Chronic HBV or HCV infection was defined as the presence of any disease codes from 2002 to 2013 or death (HBV: B18.0, B18.1, B18.10, B18.18 or Z22.5; HCV: B18.2). Comorbidities during the year prior to the start of follow-up were also defined using ICD-10 codes[10] and summarized using the Charlson comorbidity index (CCI) score.[18,19] The CCI included diabetes with and without complications, myocardial infarction, congestive heart failure, peripheral vascular disease, cerebrovascular disease, dementia, chronic pulmonary disease, connective tissue disease, peptic ulcer disease, mild liver disease, moderate/severe liver disease, paraplegia/hemiplegia and renal disease. Data on baseline income and residential area were collected using the insurance eligibility database. Income level was categorized by percentile: ≤30%, 30%-70% and >70%. Residential area was classified as metropolitan or rural. Metropolitan areas were defined as Seoul, six other large cities, and 15 cities with populations >500 000 legally designated as municipal cities. Smoking habits, history of diabetes and medication use were collected using self-administered questionnaires.
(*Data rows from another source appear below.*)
-- pv_equiv track=rewrite | github.com/ShubhamSingh3/ScikitDemo | scikit-demo.py | t2v
-- ===== SOURCE A (Python) =====
-- def t2v(tokens,attributes):
--     vect=[]
--     for feature in attributes:
--         if feature in tokens:
--             vect.append(1)         #Presence
--         else:
--             vect.append(0)         #Absence
--     return vect
-- ===== SOURCE B (Python) =====
-- def t2v(tokens, attributes):
--     # Build an index: attribute -> list of its positions (duplicates preserved),
--     # then a single pass over tokens marks the positions present.
--     index = {}
--     for i, a in enumerate(attributes):
--         index[a] = index.get(a, []) + [i]
--     vect = [0] * len(attributes)
--     for tok in tokens:
--         for i in index.get(tok, []):
--             vect[i] = 1
--     return vect
-- ===== Notes on version B (the rewrite author's own statement) =====
-- stated objective: faster
-- what changed: Replaces the per-attribute membership scan over tokens with an attribute->positions dict built once, a zero vector, and a single pass over tokens that sets the indexed positions to 1.
import Mathlib
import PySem

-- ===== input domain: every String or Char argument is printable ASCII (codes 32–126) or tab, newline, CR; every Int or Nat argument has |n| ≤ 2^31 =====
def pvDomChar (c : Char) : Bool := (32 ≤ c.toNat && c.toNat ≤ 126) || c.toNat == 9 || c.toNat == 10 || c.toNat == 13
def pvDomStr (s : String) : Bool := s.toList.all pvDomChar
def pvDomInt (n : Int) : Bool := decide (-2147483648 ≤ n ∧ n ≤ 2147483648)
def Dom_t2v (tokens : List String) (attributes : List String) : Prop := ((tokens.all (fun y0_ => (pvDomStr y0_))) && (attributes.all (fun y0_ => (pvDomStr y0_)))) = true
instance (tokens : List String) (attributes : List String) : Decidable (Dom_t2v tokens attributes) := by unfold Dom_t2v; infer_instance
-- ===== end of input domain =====

-- B replaces A's nested membership scans with an attribute→positions index plus one pass over tokens (alternative decomposition, same results).

-- ===== PORT A =====
-- for feature in attributes: vect.append(1 if feature in tokens else 0)
def t2v (tokens : List String) (attributes : List String) : List Int :=
  attributes.foldl (fun vect feature =>
    if tokens.contains feature then vect ++ [(1 : Int)] else vect ++ [(0 : Int)]) []

-- ===== PORT B =====
-- index = {}; for i, a in enumerate(attributes): index[a] = index.get(a, []) + [i]
def t2vIndex (attributes : List String) : PySem.Dict String (List Int) :=
  (PySem.List.enumerate attributes 0).foldl
    (fun d p => d.modify p.2 [] (fun l => l ++ [p.1])) PySem.Dict.empty

-- vect = [0]*len(attributes); for tok in tokens: for i in index.get(tok, []): vect[i] = 1
-- (the loop indices i come from enumerate, hence 0 ≤ i < len(vect), so List.set at i.toNat is exact)
def t2v_alt (tokens : List String) (attributes : List String) : List Int :=
  let index := t2vIndex attributes
  tokens.foldl
    (fun vect tok => (index.getD tok []).foldl (fun v i => v.set i.toNat 1) vect)
    (List.replicate attributes.length (0 : Int))

-- ===== PRECONDITION & SPEC =====
def Spec_t2v (tokens : List String) (attributes : List String) (out : List Int) : Prop := out = t2v_alt tokens attributes
instance (tokens : List String) (attributes : List String) (out : List Int) : Decidable (Spec_t2v tokens attributes out) := by unfold Spec_t2v; infer_instance

-- ===== CLAIM (what is proved, stated in full; the proofs are below) =====
def Claim_equal_t2v : Prop := ∀ (tokens : List String) (attributes : List String), Dom_t2v tokens attributes → Spec_t2v tokens attributes (t2v tokens attributes)

-- ===== LEMMAS AND PROOFS =====

-- A is the pointwise membership map.
theorem t2v_foldl_acc (tokens : List String) (attributes : List String) (acc : List Int) :
    attributes.foldl (fun vect feature =>
      if tokens.contains feature then vect ++ [(1 : Int)] else vect ++ [(0 : Int)]) acc
    = acc ++ attributes.map (fun a => if a ∈ tokens then (1 : Int) else 0) := by
  induction attributes generalizing acc with
  | nil => simp
  | cons a as ih =>
    rw [List.foldl_cons, ih]
    by_cases h : a ∈ tokens <;> simp [h]

theorem t2v_eq_map (tokens : List String) (attributes : List String) :
    t2v tokens attributes
    = attributes.map (fun a => if a ∈ tokens then (1 : Int) else 0) := by
  unfold t2v
  simpa using t2v_foldl_acc tokens attributes []

-- The index maps each attribute to exactly its positions in `attributes`.
theorem t2vIndex_getD (attributes : List String) (a : String) :
    (t2vIndex attributes).getD a []
    = ((PySem.List.enumerate attributes 0).filter (fun p => p.2 == a)).map (·.1) := by
  unfold t2vIndex
  have h := PySem.Dict.getD_foldl_modify_append
      (l := (PySem.List.enumerate attributes 0).map Prod.swap)
      (d := PySem.Dict.empty) (c := a)
  simp only [List.foldl_map] at h
  simp only [Prod.swap] at h
  rw [h]
  simp [List.filter_map, Function.comp_def, List.map_map]

theorem mem_t2vIndex_getD (attributes : List String) (a : String) (i : Int) :
    i ∈ (t2vIndex attributes).getD a []
    ↔ ∃ (k : Nat) (h : k < attributes.length), attributes[k] = a ∧ i = (k : Int) := by
  rw [t2vIndex_getD]
  simp only [List.mem_map, List.mem_filter, PySem.List.mem_enumerate_iff]
  constructor
  · rintro ⟨p, ⟨⟨k, hk, rfl⟩, hfa⟩, rfl⟩
    exact ⟨k, hk, by simpa using hfa, by simp⟩
  · rintro ⟨k, hk, ha, rfl⟩
    exact ⟨((k : Int), attributes[k]), ⟨⟨k, hk, by simp⟩, by simpa using ha⟩, rfl⟩

-- One pass of "for i in l: vect[i] = 1", pointwise.
theorem setOnes_getElem? (l : List Int) (v : List Int) (j : Nat) :
    (l.foldl (fun v i => v.set i.toNat 1) v)[j]?
    = if ∃ i ∈ l, i.toNat = j then v[j]?.map (fun _ => (1 : Int)) else v[j]? := by
  induction l generalizing v with
  | nil => simp
  | cons i l ih =>
    have hset : (v.set i.toNat 1)[j]? = if i.toNat = j then v[j]?.map (fun _ => (1:Int)) else v[j]? := by
      rw [List.getElem?_set]
      by_cases h : i.toNat = j
      · subst h
        by_cases hl : i.toNat < v.length
        · simp [hl, List.getElem?_eq_getElem hl]
        · simp [hl, List.getElem?_eq_none_iff.mpr (Nat.le_of_not_lt hl)]
      · simp [h]
    simp only [List.foldl_cons]
    rw [ih, hset]
    by_cases hij : i.toNat = j <;> by_cases hmem : ∃ i' ∈ l, i'.toNat = j <;>
      simp [hij, hmem] <;> (try (cases v[j]? <;> simp))

-- The whole token loop, pointwise.
theorem tokenLoop_getElem? (f : String → List Int) (ts : List String) (v : List Int) (j : Nat) :
    (ts.foldl (fun v tok => (f tok).foldl (fun v i => v.set i.toNat 1) v) v)[j]?
    = if ∃ tok ∈ ts, ∃ i ∈ f tok, i.toNat = j then v[j]?.map (fun _ => (1 : Int)) else v[j]? := by
  induction ts generalizing v with
  | nil => simp
  | cons t ts ih =>
    simp only [List.foldl_cons]
    rw [ih, setOnes_getElem?]
    by_cases ht : ∃ i ∈ f t, i.toNat = j <;> by_cases hts : ∃ tok ∈ ts, ∃ i ∈ f tok, i.toNat = j <;>
      simp [ht, hts] <;> (try (cases v[j]? <;> simp))

-- ===== VERDICT (by name: the statement is the Claim_ definition above) =====
theorem t2v_spec : Claim_equal_t2v := by
  intro tokens attributes _
  unfold Spec_t2v
  rw [t2v_eq_map]
  unfold t2v_alt
  apply List.ext_getElem?
  intro j
  rw [tokenLoop_getElem?]
  have hcond : (∃ tok ∈ tokens, ∃ i ∈ (t2vIndex attributes).getD tok [], i.toNat = j)
      ↔ (∃ (h : j < attributes.length), attributes[j] ∈ tokens) := by
    constructor
    · rintro ⟨tok, htok, i, hi, hij⟩
      rcases (mem_t2vIndex_getD attributes tok i).mp hi with ⟨k, hk, ha, rfl⟩
      have : k = j := by simpa using hij
      subst this
      exact ⟨hk, by simpa [ha] using htok⟩
    · rintro ⟨hj, htok⟩
      exact ⟨attributes[j], htok, (j : Int),
        (mem_t2vIndex_getD attributes attributes[j] (j : Int)).mpr ⟨j, hj, rfl, rfl⟩, by simp⟩
  by_cases hj : j < attributes.length
  · have hr : (List.replicate attributes.length (0 : Int))[j]? = some 0 := by
      simp [hj]
    by_cases hm : attributes[j] ∈ tokens
    · have h1 : ∃ tok ∈ tokens, ∃ i ∈ (t2vIndex attributes).getD tok [], i.toNat = j :=
        hcond.mpr ⟨hj, hm⟩
      simp [h1, hr, List.getElem?_eq_getElem hj, hm]
    · have h1 : ¬ ∃ tok ∈ tokens, ∃ i ∈ (t2vIndex attributes).getD tok [], i.toNat = j := by
        intro h; rcases hcond.mp h with ⟨_, h'⟩; exact hm h'
      simp [h1, hr, List.getElem?_eq_getElem hj, hm]
  · have h1 : ¬ ∃ tok ∈ tokens, ∃ i ∈ (t2vIndex attributes).getD tok [], i.toNat = j := by
      intro h; rcases hcond.mp h with ⟨h', _⟩; exact hj h'
    have hr : (List.replicate attributes.length (0 : Int))[j]? = none := by
      simp; omega
    simp [h1, hr, List.getElem?_eq_none_iff.mpr (by omega : attributes.length ≤ j)]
Smoking status was categorized into never or past and current smoker. Current alcohol consumption was categorized into none, moderate (<30 g/day in men and <20 g/day in women) and heavy alcoholic (≥30 g/day in men and ≥20 g/day in women). Height, weight and blood pressure were measured. Body mass index (BMI) was calculated as weight in kilogram divided by height in metre squared. It was classified according to Asian-specific criteria (underweight, BMI <18.5 kg/m2; normal weight, BMI of 18.5–22.9 kg/m2; overweight, BMI of 23–24.9 kg/m2; and obese, BMI ≥25 kg/m2).[20]

Statistical Analyses

The study endpoint was the development of cancer. Participants were included in the study at the baseline screening examination. They were followed up until the development of cancer, death or the end of the study period (31 December 2013).
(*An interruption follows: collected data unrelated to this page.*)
-- pv_equiv track=rewrite | github.com/vaveave/advent-of-code | aoc/solutions/2015/11/__main__.py | validation_rule_3
-- ===== SOURCE A (Python) =====
-- def validation_rule_3(psw):
--     counter, char = 0, ""
--     for i in range(len(psw) - 1):
--         if (psw[i] == psw[i + 1]) & (psw[i] != char):
--             counter += 1
--             char = psw[i]
--         if counter == 2:
--             return True
--     return False
-- ===== SOURCE B (Python) =====
-- def validation_rule_3(psw):
--     pairs = set()
--     for i in range(len(psw) - 1):
--         if psw[i] == psw[i + 1]:
--             pairs.add(psw[i])
--     return len(pairs) >= 2
-- ===== Notes on version B (the rewrite author's own statement) =====
-- stated objective: simpler
-- what changed: Replaces the counter/last-seen-char state machine with an early return by a single pass that collects the distinct characters forming adjacent doubles into a set and checks its size at the end.
import Mathlib
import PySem

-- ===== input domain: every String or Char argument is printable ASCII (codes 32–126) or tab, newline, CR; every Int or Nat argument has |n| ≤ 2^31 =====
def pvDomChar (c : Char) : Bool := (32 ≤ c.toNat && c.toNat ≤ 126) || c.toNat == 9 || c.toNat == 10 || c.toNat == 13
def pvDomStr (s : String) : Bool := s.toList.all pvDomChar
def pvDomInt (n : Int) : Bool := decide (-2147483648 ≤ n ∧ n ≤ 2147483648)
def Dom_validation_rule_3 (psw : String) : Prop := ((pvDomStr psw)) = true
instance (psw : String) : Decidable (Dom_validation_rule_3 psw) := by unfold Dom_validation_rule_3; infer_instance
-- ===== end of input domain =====

-- B replaces A's counter/last-pair-char state machine (with early return) by collecting the
-- distinct characters that form adjacent doubles into a set and testing its size at the end.

-- ===== PORT A =====
-- Loop over range(len(psw)-1) with state (counter, char) and early return when counter == 2.
-- psw[i] in Python is a one-char string, so `char` (initially "") stays a String and psw[i] is
-- ported as String.ofList [a]; comparing those singleton strings is Python's psw[i] comparisons.
-- Indices i and i+1 are always in range on pyRange 0 (len-1) 1, so the `none` branch is unreachable.
def validation_rule_3_loopA (cs : List Char) : List Int → Int → String → Bool
  | [], _, _ => false
  | i :: rest, counter, char =>
    match PySem.List.pyGet? cs i, PySem.List.pyGet? cs (i + 1) with
    | some a, some b =>
      let st : Int × String :=
        if (a == b) && !(String.ofList [a] == char) then (counter + 1, String.ofList [a])
        else (counter, char)
      if st.1 == 2 then true else validation_rule_3_loopA cs rest st.1 st.2
    | _, _ => false

def validation_rule_3 (psw : String) : Bool :=
  validation_rule_3_loopA psw.toList
    (PySem.List.pyRange 0 ((psw.toList.length : Int) - 1) 1) 0 ""

-- ===== PORT B =====
-- One pass: add psw[i] to a set whenever psw[i] == psw[i+1]; return len(set) >= 2.
def validation_rule_3_stepB (cs : List Char) (s : PySem.Set Char) (i : Int) : PySem.Set Char :=
  match PySem.List.pyGet? cs i, PySem.List.pyGet? cs (i + 1) with
  | some a, some b => if a == b then PySem.Set.add s a else s
  | _, _ => s

def validation_rule_3_alt (psw : String) : Bool :=
  let cs := psw.toList
  let pairs : PySem.Set Char :=
    (PySem.List.pyRange 0 ((cs.length : Int) - 1) 1).foldl (validation_rule_3_stepB cs)
      PySem.Set.empty
  decide (2 ≤ pairs.length)

-- ===== PRECONDITION & SPEC =====
def Spec_validation_rule_3 (psw : String) (out : Bool) : Prop := out = validation_rule_3_alt psw
instance (psw : String) (out : Bool) : Decidable (Spec_validation_rule_3 psw out) := by unfold Spec_validation_rule_3; infer_instance

-- ===== CLAIM (what is proved, stated in full; the proofs are below) =====
def Claim_equal_validation_rule_3 : Prop := ∀ (psw : String), Dom_validation_rule_3 psw → Spec_validation_rule_3 psw (validation_rule_3 psw)

-- ===== LEMMAS AND PROOFS =====

theorem length_le_add (s : PySem.Set Char) (a : Char) :
    s.length ≤ (PySem.Set.add s a).length := by
  unfold PySem.Set.add
  split <;> simp

theorem length_le_foldl (cs : List Char) (L : List Int) (s : PySem.Set Char) :
    s.length ≤ (L.foldl (validation_rule_3_stepB cs) s).length := by
  induction L generalizing s with
  | nil => simp
  | cons i rest ih =>
    refine le_trans ?_ (ih (validation_rule_3_stepB cs s i))
    unfold validation_rule_3_stepB
    split
    · split
      · exact length_le_add s _
      · exact le_rfl
    · exact le_rfl

theorem ofList_singleton_inj {a c : Char} (h : String.ofList [a] = String.ofList [c]) : a = c := by
  have := congrArg String.toList h
  simp at this; exact this

theorem ofList_singleton_ne_empty (a : Char) : ¬ (String.ofList [a] = "") := by
  intro h
  have := congrArg String.toList h
  simp at this

-- Invariant relating A's (counter, char) state to B's set of collected pair characters:
-- either nothing counted yet (counter 0, char "", empty set) or exactly one pair character c
-- counted (counter 1, char = "c", set = {c}).
theorem loop_eq (cs : List Char) (L : List Int)
    (hv : ∀ i ∈ L, (PySem.List.pyGet? cs i).isSome ∧ (PySem.List.pyGet? cs (i + 1)).isSome)
    (counter : Int) (char : String) (s : PySem.Set Char)
    (hR : (counter = 0 ∧ char = "" ∧ s = []) ∨
          (counter = 1 ∧ ∃ c, char = String.ofList [c] ∧ s = [c])) :
    validation_rule_3_loopA cs L counter char
      = decide (2 ≤ (L.foldl (validation_rule_3_stepB cs) s).length) := by
  induction L generalizing counter char s with
  | nil =>
    rcases hR with ⟨_, _, hs⟩ | ⟨_, c, _, hs⟩ <;>
      simp [validation_rule_3_loopA, hs]
  | cons i rest ih =>
    obtain ⟨h1, h2⟩ := hv i (List.mem_cons_self ..)
    obtain ⟨a, ha⟩ := Option.isSome_iff_exists.mp h1
    obtain ⟨b, hb⟩ := Option.isSome_iff_exists.mp h2
    have hv' : ∀ j ∈ rest, (PySem.List.pyGet? cs j).isSome ∧ (PySem.List.pyGet? cs (j + 1)).isSome :=
      fun j hj => hv j (List.mem_cons_of_mem _ hj)
    rw [validation_rule_3_loopA, ha, hb]
    simp only [List.foldl_cons]
    by_cases hab : a = b
    · subst hab
      rcases hR with ⟨hc0, hch, hs⟩ | ⟨hc1, c, hch, hs⟩
      · -- first pair seen: counter 0 → 1, char "" → "a", set ∅ → {a}
        subst hc0; subst hch; subst hs
        have hcond : (a == a && !(String.ofList [a] == "")) = true := by
          simp [ofList_singleton_ne_empty a]
        have hstep : validation_rule_3_stepB cs [] i = [a] := by
          simp [validation_rule_3_stepB, ha, hb, PySem.Set.add, PySem.Set.contains]
        simp only [hcond, hstep]
        rw [if_neg (by simp)]
        exact ih hv' (0 + 1) (String.ofList [a]) [a] (Or.inr ⟨by norm_num, a, rfl, rfl⟩)
      · subst hc1; subst hch; subst hs
        by_cases hac : a = c
        · -- same char as the last counted pair: A skips, B's add is a no-op
          subst hac
          have hcond : (a == a && !(String.ofList [a] == String.ofList [a])) = false := by simp
          have hstep : validation_rule_3_stepB cs [a] i = [a] := by
            simp [validation_rule_3_stepB, ha, hb, PySem.Set.add, PySem.Set.contains]
          simp only [hcond, hstep]
          rw [if_neg (by simp)]
          exact ih hv' 1 (String.ofList [a]) [a] (Or.inr ⟨rfl, a, rfl, rfl⟩)
        · -- second distinct pair char: A returns True; B's set reaches size 2 and never shrinks
          have hne : String.ofList [a] ≠ String.ofList [c] :=
            fun h => hac (ofList_singleton_inj h)
          have hcond : (a == a && !(String.ofList [a] == String.ofList [c])) = true := by
            have hb' : (String.ofList [a] == String.ofList [c]) = false :=
              beq_eq_false_iff_ne.mpr hne
            simp [hb']
          have hstep : validation_rule_3_stepB cs [c] i = [c, a] := by
            simp [validation_rule_3_stepB, ha, hb, PySem.Set.add, PySem.Set.contains, hac]
          simp only [hcond, hstep]
          rw [if_pos (by simp)]
          have hlen := length_le_foldl cs rest [c, a]
          simp only [List.length_cons, List.length_nil] at hlen
          symm
          simpa using le_trans (by omega) hlen
    · -- no pair at i: both sides keep their state
      have hcond : (a == b && !(String.ofList [a] == char)) = false := by simp [hab]
      have hstep : validation_rule_3_stepB cs s i = s := by
        simp [validation_rule_3_stepB, ha, hb, hab]
      rcases hR with ⟨hc0, hch, hs⟩ | ⟨hc1, c, hch, hs⟩
      · subst hc0; subst hch
        simp only [hcond, hstep]
        rw [if_neg (by simp)]
        exact ih hv' 0 "" s (Or.inl ⟨rfl, rfl, hs⟩)
      · subst hc1; subst hch
        simp only [hcond, hstep]
        rw [if_neg (by simp)]
        exact ih hv' 1 (String.ofList [c]) s (Or.inr ⟨rfl, c, rfl, hs⟩)

theorem range_valid (cs : List Char) :
    ∀ i ∈ PySem.List.pyRange 0 ((cs.length : Int) - 1) 1,
      (PySem.List.pyGet? cs i).isSome ∧ (PySem.List.pyGet? cs (i + 1)).isSome := by
  intro i hi
  rw [PySem.List.mem_pyRange_one] at hi
  constructor
  · rw [PySem.List.pyGet?_of_nonneg cs (by omega)]
    simp [show i.toNat < cs.length by omega]
  · rw [PySem.List.pyGet?_of_nonneg cs (by omega)]
    simp [show (i + 1).toNat < cs.length by omega]

-- ===== VERDICT (by name: the statement is the Claim_ definition above) =====
theorem validation_rule_3_spec : Claim_equal_validation_rule_3 := by
  intro psw _
  unfold Spec_validation_rule_3 validation_rule_3 validation_rule_3_alt
  exact loop_eq psw.toList _ (range_valid psw.toList) 0 "" [] (Or.inl ⟨rfl, rfl, rfl⟩)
As age is a strong determinant of the probability of cancer development and of death, we used age as the time scale.[21] As vertical transmission is a major mode of HBV infection in Korea,[10] participants with chronic HBV infection were considered as 'exposed' to HBV from the baseline visit. Chronic HCV infection was regarded as a time-varying variable. The onset of chronic HCV infection was defined as the age at the first appearance of an ICD code for chronic HCV infection (B18.2). Participants who developed chronic HCV infection during follow-up contributed to the 'unexposed' group prior to chronic HCV infection, and to the 'exposed' group from the onset of chronic HCV infection. In sensitivity analysis, chronic HBV infection was regarded as a time-varying variable in a similar way to chronic HCV infection. Cumulative incidence curves were generated using the Kaplan-Meier product-limit method and compared using the log-rank test. We calculated hazard ratios (HRs) with 95% confidence intervals (CIs) for developing cancer using Cox's proportional hazard regression models. We adjusted for sex (male or female), BMI (underweight, normal, overweight, obese and unknown), smoking status (never or past, current or unknown), alcohol intake (none, light, moderate, heavy or unknown), income percentile (≤30%, 30< to ≤70% and 70%<), residential area (metropolitan and rural) and CCI score.

We examined the plausibility of the proportional hazards assumption using plots of the log (–log) survival function and Schoenfeld residuals. A P-value <.05 was considered to reflect statistical significance. All analyses were performed using STATA ver. 14 software (StataCorp LP).